La novia del portavoz.

Era una noche muy oscura, pero al fin lo hice. Solté el velo que colgaba en mis manos y corrí.

Libre, al fin libre. Sentía como la brisa golpeaba mi rostro y secaba mi boca mientras gritaba:

—¡Lo logré!

No sabía cómo explotar toda la felicidad que llevaba dentro. Llamaría a la policía, pero la madre superiora me dijo que ella se encargaría del cuerpo.

Los policías no podían intervenir, ya que después de todo…había sido justicia divina.

Me senté en el césped en el que el sacerdote me encontró hace más de siete años, rasgué el ya viejo vestido de novia que traía puesto mientras una alegre canción sonaba en mi cabeza.

Al fin dejaría de ser «la divinidad entregada al portavoz como novia». El sacerdote me dijo eso, que tenía que cumplir con mi deber en este mundo, que fuí enviada como el velo que debía cubrir todos los deseos carnales de él, el portavoz de nuestro Señor.

Solo tenía ocho años cuando me dijo eso, así que lo seguí y cumplí con mi deber. Dejé que «se comiera mi alma» como él solía decir.

Porque yo era pura, y él necesitaba eso para servir a Dios.

No entendía porqué dolía tanto, estaba cumpliendo con mi propósito en la tierra, pero sentía que estaba con mis pies firmes sobre el infierno. No entendía porqué tenía que permanecer escondida en su habitación. No entendía porqué tenía que quedarme callada cuando él venía a abastecerse de mi pureza cuando yo lo único que deseaba en esos momentos era gritar.

Tampoco entendía porqué tenía que usar ese elegante vestido blanco y ese velo sobre mi rostro todo el tiempo. Hasta que él me aclaró: «Eres la novia del portavoz de Dios».

Y me sentí bien, porque Dios es bueno…y el sacerdote también lo era, o eso me dijo siempre.
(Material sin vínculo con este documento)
-- pv_equiv track=rewrite | github.com/kakderushi/Python-Programming | TCSNQTSHEET/13.py | repeatingElement
-- ===== SOURCE A (Python) =====
-- def repeatingElement(arr,n):
--     if n==0 or n==1:
--         return
--
--     temp=[]
--
--     for i in range(n-1):
--         for j in range(i+1,n):
--             if arr[i]==arr[j]:
--                 temp.append(arr[i])
--     return temp
-- ===== SOURCE B (Python) =====
-- def repeatingElement(arr, n):
--     if n == 0 or n == 1:
--         return
--
--     cnt = {}
--     for i in range(n):
--         v = arr[i]
--         cnt[v] = cnt.get(v, 0) + 1
--
--     out = []
--     for i in range(n):
--         v = arr[i]
--         cnt[v] -= 1
--         out += [v] * cnt[v]
--     return out
-- ===== Notes on version B (the rewrite author's own statement) =====
-- stated objective: alternative
-- what changed: Replaced the quadratic all-pairs index scan by two linear passes over a dict of element counts: build counts of the first n entries, then emit each element repeated by its remaining later-equal count; total work is O(n + |output|), but the output itself can be quadratic-size, so no speed is claimed.
import Mathlib
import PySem

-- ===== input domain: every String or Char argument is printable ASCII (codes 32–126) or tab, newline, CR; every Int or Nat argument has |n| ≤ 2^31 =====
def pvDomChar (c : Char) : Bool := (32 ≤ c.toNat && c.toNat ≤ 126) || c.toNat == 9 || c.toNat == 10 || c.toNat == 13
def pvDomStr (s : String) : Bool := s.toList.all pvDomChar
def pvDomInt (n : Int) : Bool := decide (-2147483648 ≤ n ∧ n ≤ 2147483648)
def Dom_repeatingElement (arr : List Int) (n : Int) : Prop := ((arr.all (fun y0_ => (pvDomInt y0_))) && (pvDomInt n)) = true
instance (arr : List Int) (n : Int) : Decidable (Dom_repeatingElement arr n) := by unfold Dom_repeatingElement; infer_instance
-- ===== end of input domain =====

-- B replaces A's all-pairs index scan by two passes over a dict of element counts (work proportional to n plus the output size).

-- ===== PORT A =====
-- pyGetD is exact here: Pre_ keeps every used index in range (Python raises IndexError outside Pre_).
def repeatingElement (arr : List Int) (n : Int) : Option (List Int) :=
  if n == 0 || n == 1 then none
  else some ((PySem.List.pyRange 0 (n - 1) 1).foldl
    (fun temp i => (PySem.List.pyRange (i + 1) n 1).foldl
      (fun t j => if PySem.List.pyGetD arr i 0 == PySem.List.pyGetD arr j 0
                  then t ++ [PySem.List.pyGetD arr i 0] else t) temp) [])

-- ===== PORT B =====
-- cnt[v] -= 1 followed by [v] * cnt[v]: the list read of cnt[v] is the freshly stored value st.1.getD v 0 - 1.
def repeatingElement_alt (arr : List Int) (n : Int) : Option (List Int) :=
  if n == 0 || n == 1 then none
  else
    let cnt := (PySem.List.pyRange 0 n 1).foldl
      (fun d i => d.insert (PySem.List.pyGetD arr i 0)
                    (d.getD (PySem.List.pyGetD arr i 0) 0 + 1))
      (PySem.Dict.empty : PySem.Dict Int Int)
    some (((PySem.List.pyRange 0 n 1).foldl
      (fun (st : PySem.Dict Int Int × List Int) i =>
        (st.1.insert (PySem.List.pyGetD arr i 0) (st.1.getD (PySem.List.pyGetD arr i 0) 0 - 1),
         st.2 ++ List.replicate (st.1.getD (PySem.List.pyGetD arr i 0) 0 - 1).toNat (PySem.List.pyGetD arr i 0)))
      (cnt, [])).2)

-- ===== PRECONDITION & SPEC =====
-- Pre_ excludes exactly the inputs where Python A raises IndexError: 2 ≤ n but n > len(arr).
def Pre_repeatingElement (arr : List Int) (n : Int) : Prop := n ≤ 1 ∨ n ≤ (arr.length : Int)
instance (arr : List Int) (n : Int) : Decidable (Pre_repeatingElement arr n) := by
  unfold Pre_repeatingElement; infer_instance
def pvWitness_repeatingElement : List Int × Int := ([1, 2, 1], 3)

def Spec_repeatingElement (arr : List Int) (n : Int) (out : Option (List Int)) : Prop := out = repeatingElement_alt arr n
instance (arr : List Int) (n : Int) (out : Option (List Int)) : Decidable (Spec_repeatingElement arr n out) := by unfold Spec_repeatingElement; infer_instance

-- ===== CLAIM (what is proved, stated in full; the proofs are below) =====
def Claim_equal_repeatingElement : Prop := ∀ (arr : List Int) (n : Int), Dom_repeatingElement arr n → Pre_repeatingElement arr n → Spec_repeatingElement arr n (repeatingElement arr n)

-- ===== LEMMAS AND PROOFS =====

-- the common value both loops compute on the n-element prefix
def pvS : List Int → List Int
  | [] => []
  | v :: rest => List.replicate (rest.count v) v ++ pvS rest

lemma pv_filter_map_const (x : Int) (l : List Int) :
    (l.filter (fun y => x == y)).map (fun _ => x) = List.replicate (l.count x) x := by
  induction l with
  | nil => simp
  | cons y ys ih =>
    by_cases h : x = y
    · subst h
      simp [List.replicate_succ', ih, ← List.replicate_succ]
    · simp [h, Ne.symm h, ih]

lemma pv_getD_eq_take {arr : List Int} {n i : Int} (hn : n ≤ (arr.length : Int))
    (h0 : 0 ≤ i) (hi : i < n) :
    PySem.List.pyGetD arr i 0 = PySem.List.pyGetD (arr.take n.toNat) i 0 := by
  have hlen : (arr.take n.toNat).length = n.toNat := by
    simp [List.length_take]; omega
  have h2 : i < ((arr.take n.toNat).length : Int) := by rw [hlen]; omega
  rw [PySem.List.pyGetD_eq_getElem arr 0 h0 (by omega),
      PySem.List.pyGetD_eq_getElem (arr.take n.toNat) 0 h0 h2]
  rw [List.getElem_take]

-- A's double loop over indices a..len-1 of L produces pvS (L.drop a)
lemma pv_aLoop (L : List Int) :
    ∀ (k a : Nat) (acc : List Int), L.length - a = k →
    (PySem.List.pyRange (a : Int) (L.length : Int) 1).foldl
      (fun temp i => (PySem.List.pyRange (i + 1) (L.length : Int) 1).foldl
        (fun t j => if PySem.List.pyGetD L i 0 == PySem.List.pyGetD L j 0
                    then t ++ [PySem.List.pyGetD L i 0] else t) temp) acc
    = acc ++ pvS (L.drop a) := by
  intro k
  induction k with
  | zero =>
    intro a acc h
    rw [PySem.List.pyRange_one_eq_nil (by exact_mod_cast Nat.le_of_sub_eq_zero h),
        List.drop_eq_nil_of_le (by omega)]
    simp [pvS]
  | succ k ih =>
    intro a acc h
    have ha : a < L.length := by omega
    rw [PySem.List.pyRange_one_cons (by exact_mod_cast ha), List.foldl_cons]
    have hx : PySem.List.pyGetD L (a : Int) 0 = L[a] := by
      rw [PySem.List.pyGetD_eq_getElem L 0 (by positivity) (by exact_mod_cast ha)]
      simp
    have hcast : ((a : Int) + 1) = ((a + 1 : Nat) : Int) := by push_cast; ring
    -- inner loop: scan the suffix after position a
    have hinner :
        (PySem.List.pyRange ((a : Int) + 1) (L.length : Int) 1).foldl
          (fun t j => if PySem.List.pyGetD L (a : Int) 0 == PySem.List.pyGetD L j 0
                      then t ++ [PySem.List.pyGetD L (a : Int) 0] else t) acc
        = acc ++ List.replicate ((L.drop (a + 1)).count L[a]) L[a] := by
      rw [hcast, PySem.List.foldl_pyRange_pyGetD' L 0
            (fun t y => if PySem.List.pyGetD L (a : Int) 0 == y
                        then t ++ [PySem.List.pyGetD L (a : Int) 0] else t) acc (by positivity)]
      rw [hx]
      rw [PySem.List.foldl_append_if (fun y => L[a] == y) (fun _ => L[a])]
      rw [pv_filter_map_const]
      simp
    rw [hcast, ih (a + 1) _ (by omega)] at *
    rw [← hcast, hinner, List.append_assoc]
    congr 1
    rw [List.drop_eq_getElem_cons ha]
    simp [pvS]

-- B's second loop: a dict holding the counts of the not-yet-emitted suffix drives the output
lemma pv_bLoop (L : List Int) :
    ∀ (d : PySem.Dict Int Int) (out : List Int), (∀ v, d.getD v 0 = (L.count v : Int)) →
    (L.foldl
      (fun (st : PySem.Dict Int Int × List Int) v =>
        (st.1.insert v (st.1.getD v 0 - 1),
         st.2 ++ List.replicate (st.1.getD v 0 - 1).toNat v)) (d, out)).2
    = out ++ pvS L := by
  induction L with
  | nil => intro d out _; simp [pvS]
  | cons v rest ih =>
    intro d out hd
    rw [List.foldl_cons]
    have hv : d.getD v 0 - 1 = ((rest.count v : Nat) : Int) := by
      rw [hd v]; simp
    rw [ih _ _ ?_]
    · rw [hv]; simp [pvS, List.append_assoc]
    · intro w
      rw [PySem.Dict.getD_insert]
      by_cases hw : w = v
      · simp [hw, hv]
      · have hvw : v ≠ w := Ne.symm hw
        rw [if_neg hw, hd w]
        simp [hvw]

-- ===== VERDICT (by name: the statement is the Claim_ definition above) =====
theorem repeatingElement_spec : Claim_equal_repeatingElement := by
  intro arr n _ hpre
  unfold Spec_repeatingElement repeatingElement repeatingElement_alt
  by_cases h01 : n == 0 || n == 1
  · simp [h01]
  · simp only [h01]
    by_cases hneg : n < 0
    · -- negative n: every range is empty, both sides return some []
      rw [PySem.List.pyRange_one_eq_nil (by omega : n - 1 ≤ 0),
          PySem.List.pyRange_one_eq_nil (by omega : n ≤ 0)]
      simp
    · -- 2 ≤ n ≤ arr.length
      have hn2 : 2 ≤ n := by
        simp only [Bool.or_eq_true, beq_iff_eq] at h01; omega
      have hlen : n ≤ (arr.length : Int) := by
        rcases hpre with h | h; omega; exact h
      set L := arr.take n.toNat with hL
      have hLlen : L.length = n.toNat := by
        simp [hL, List.length_take]; omega
      have hLc : (L.length : Int) = n := by rw [hLlen]; omega
      -- replace arr by its n-prefix L inside every loop body
      have hcongrA :
          (PySem.List.pyRange 0 (n - 1) 1).foldl
            (fun temp i => (PySem.List.pyRange (i + 1) n 1).foldl
              (fun t j => if PySem.List.pyGetD arr i 0 == PySem.List.pyGetD arr j 0
                          then t ++ [PySem.List.pyGetD arr i 0] else t) temp) []
          = (PySem.List.pyRange 0 (n - 1) 1).foldl
            (fun temp i => (PySem.List.pyRange (i + 1) n 1).foldl
              (fun t j => if PySem.List.pyGetD L i 0 == PySem.List.pyGetD L j 0
                          then t ++ [PySem.List.pyGetD L i 0] else t) temp) [] := by
        apply PySem.List.foldl_congr_mem
        intro acc i hi
        rw [PySem.List.mem_pyRange_one] at hi
        apply PySem.List.foldl_congr_mem
        intro t j hj
        rw [PySem.List.mem_pyRange_one] at hj
        rw [pv_getD_eq_take hlen hi.1 (by omega), pv_getD_eq_take hlen (by omega) hj.2]
      have hA :
          (PySem.List.pyRange 0 (n - 1) 1).foldl
            (fun temp i => (PySem.List.pyRange (i + 1) n 1).foldl
              (fun t j => if PySem.List.pyGetD L i 0 == PySem.List.pyGetD L j 0
                          then t ++ [PySem.List.pyGetD L i 0] else t) temp) []
          = (PySem.List.pyRange 0 n 1).foldl
            (fun temp i => (PySem.List.pyRange (i + 1) n 1).foldl
              (fun t j => if PySem.List.pyGetD L i 0 == PySem.List.pyGetD L j 0
                          then t ++ [PySem.List.pyGetD L i 0] else t) temp) [] := by
        -- last iteration i = n-1 has an empty inner range, so it is a no-op
        have hsplit : PySem.List.pyRange 0 n 1 = PySem.List.pyRange 0 (n - 1) 1 ++ [n - 1] := by
          have h := PySem.List.pyRange_one_succ_right (a := 0) (b := n - 1) (by omega)
          rw [show n - 1 + 1 = n by ring] at h
          exact h
        conv_rhs => rw [hsplit]
        rw [List.foldl_append, List.foldl_cons, List.foldl_nil,
            PySem.List.pyRange_one_eq_nil (by omega : n ≤ (n - 1) + 1), List.foldl_nil]
      set cntL : PySem.Dict Int Int :=
        L.foldl (fun (d : PySem.Dict Int Int) x => d.insert x (d.getD x 0 + (1:Int))) PySem.Dict.empty with hcntL
      have hcnt : ∀ v, cntL.getD v 0 = (L.count v : Int) := by
        intro v
        rw [hcntL, PySem.Dict.getD_foldl_insert_add_one]
        simp
      have e1 : (PySem.List.pyRange 0 n 1).foldl
            (fun d i => d.insert (PySem.List.pyGetD arr i 0)
              (d.getD (PySem.List.pyGetD arr i 0) 0 + 1))
            (PySem.Dict.empty : PySem.Dict Int Int) = cntL := by
        rw [hcntL, ← hLc]
        refine Eq.trans ?_
          (PySem.List.foldl_pyRange_zero_pyGetD' L 0
            (fun (d : PySem.Dict Int Int) x => d.insert x (d.getD x 0 + (1:Int))) PySem.Dict.empty)
        apply PySem.List.foldl_congr_mem
        intro b i hi
        rw [PySem.List.mem_pyRange_one] at hi
        simp only [pv_getD_eq_take hlen hi.1 (by omega : i < n), hL]
      have e2 : ((PySem.List.pyRange 0 n 1).foldl
            (fun (st : PySem.Dict Int Int × List Int) i =>
              (st.1.insert (PySem.List.pyGetD arr i 0) (st.1.getD (PySem.List.pyGetD arr i 0) 0 - 1),
               st.2 ++ List.replicate (st.1.getD (PySem.List.pyGetD arr i 0) 0 - 1).toNat
                 (PySem.List.pyGetD arr i 0)))
            (cntL, [])).2 = pvS L := by
        have estep : (PySem.List.pyRange 0 n 1).foldl
            (fun (st : PySem.Dict Int Int × List Int) i =>
              (st.1.insert (PySem.List.pyGetD arr i 0) (st.1.getD (PySem.List.pyGetD arr i 0) 0 - 1),
               st.2 ++ List.replicate (st.1.getD (PySem.List.pyGetD arr i 0) 0 - 1).toNat
                 (PySem.List.pyGetD arr i 0)))
            (cntL, [])
            = L.foldl
            (fun (st : PySem.Dict Int Int × List Int) v =>
              (st.1.insert v (st.1.getD v 0 - 1),
               st.2 ++ List.replicate (st.1.getD v 0 - 1).toNat v)) (cntL, []) := by
          rw [← hLc]
          refine Eq.trans ?_
            (PySem.List.foldl_pyRange_zero_pyGetD' L 0
              (fun (st : PySem.Dict Int Int × List Int) v =>
                (st.1.insert v (st.1.getD v 0 - 1),
                 st.2 ++ List.replicate (st.1.getD v 0 - 1).toNat v)) (cntL, []))
          apply PySem.List.foldl_congr_mem
          intro b i hi
          rw [PySem.List.mem_pyRange_one] at hi
          simp only [pv_getD_eq_take hlen hi.1 (by omega : i < n), hL]
        rw [estep, pv_bLoop L cntL [] hcnt]
        simp
      -- conclude
      rw [hcongrA, hA]
      have hAspec := pv_aLoop L (L.length) 0 [] (by simp)
      simp only [Nat.cast_zero] at hAspec
      rw [hLc] at hAspec
      rw [hAspec]
      simp only [List.nil_append, List.drop_zero, e1, e2]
Pero la madre superiora entró al cuarto cuando yo estaba cumpliendo con mi deber como ya era costumbre…y en un instante ví al sacerdote sangrando por la copa que fue quebrada en su cabeza luego de escuchar un grito estremecedor.

—Vete —pronunció en un hilo de voz—. Huye. ¡Ahora!

Una sonrisa se curvó en mis labios y no sabía porqué.

—¿Debo llamar a la policía o al hospital? Creo que el portavoz ya no está con nosotros…

—¡No! —respondió histérica—. Ju-justicia divina. Sí, eso es.

Y me fuí de ahí, no sin persignarme antes de salir de la iglesia.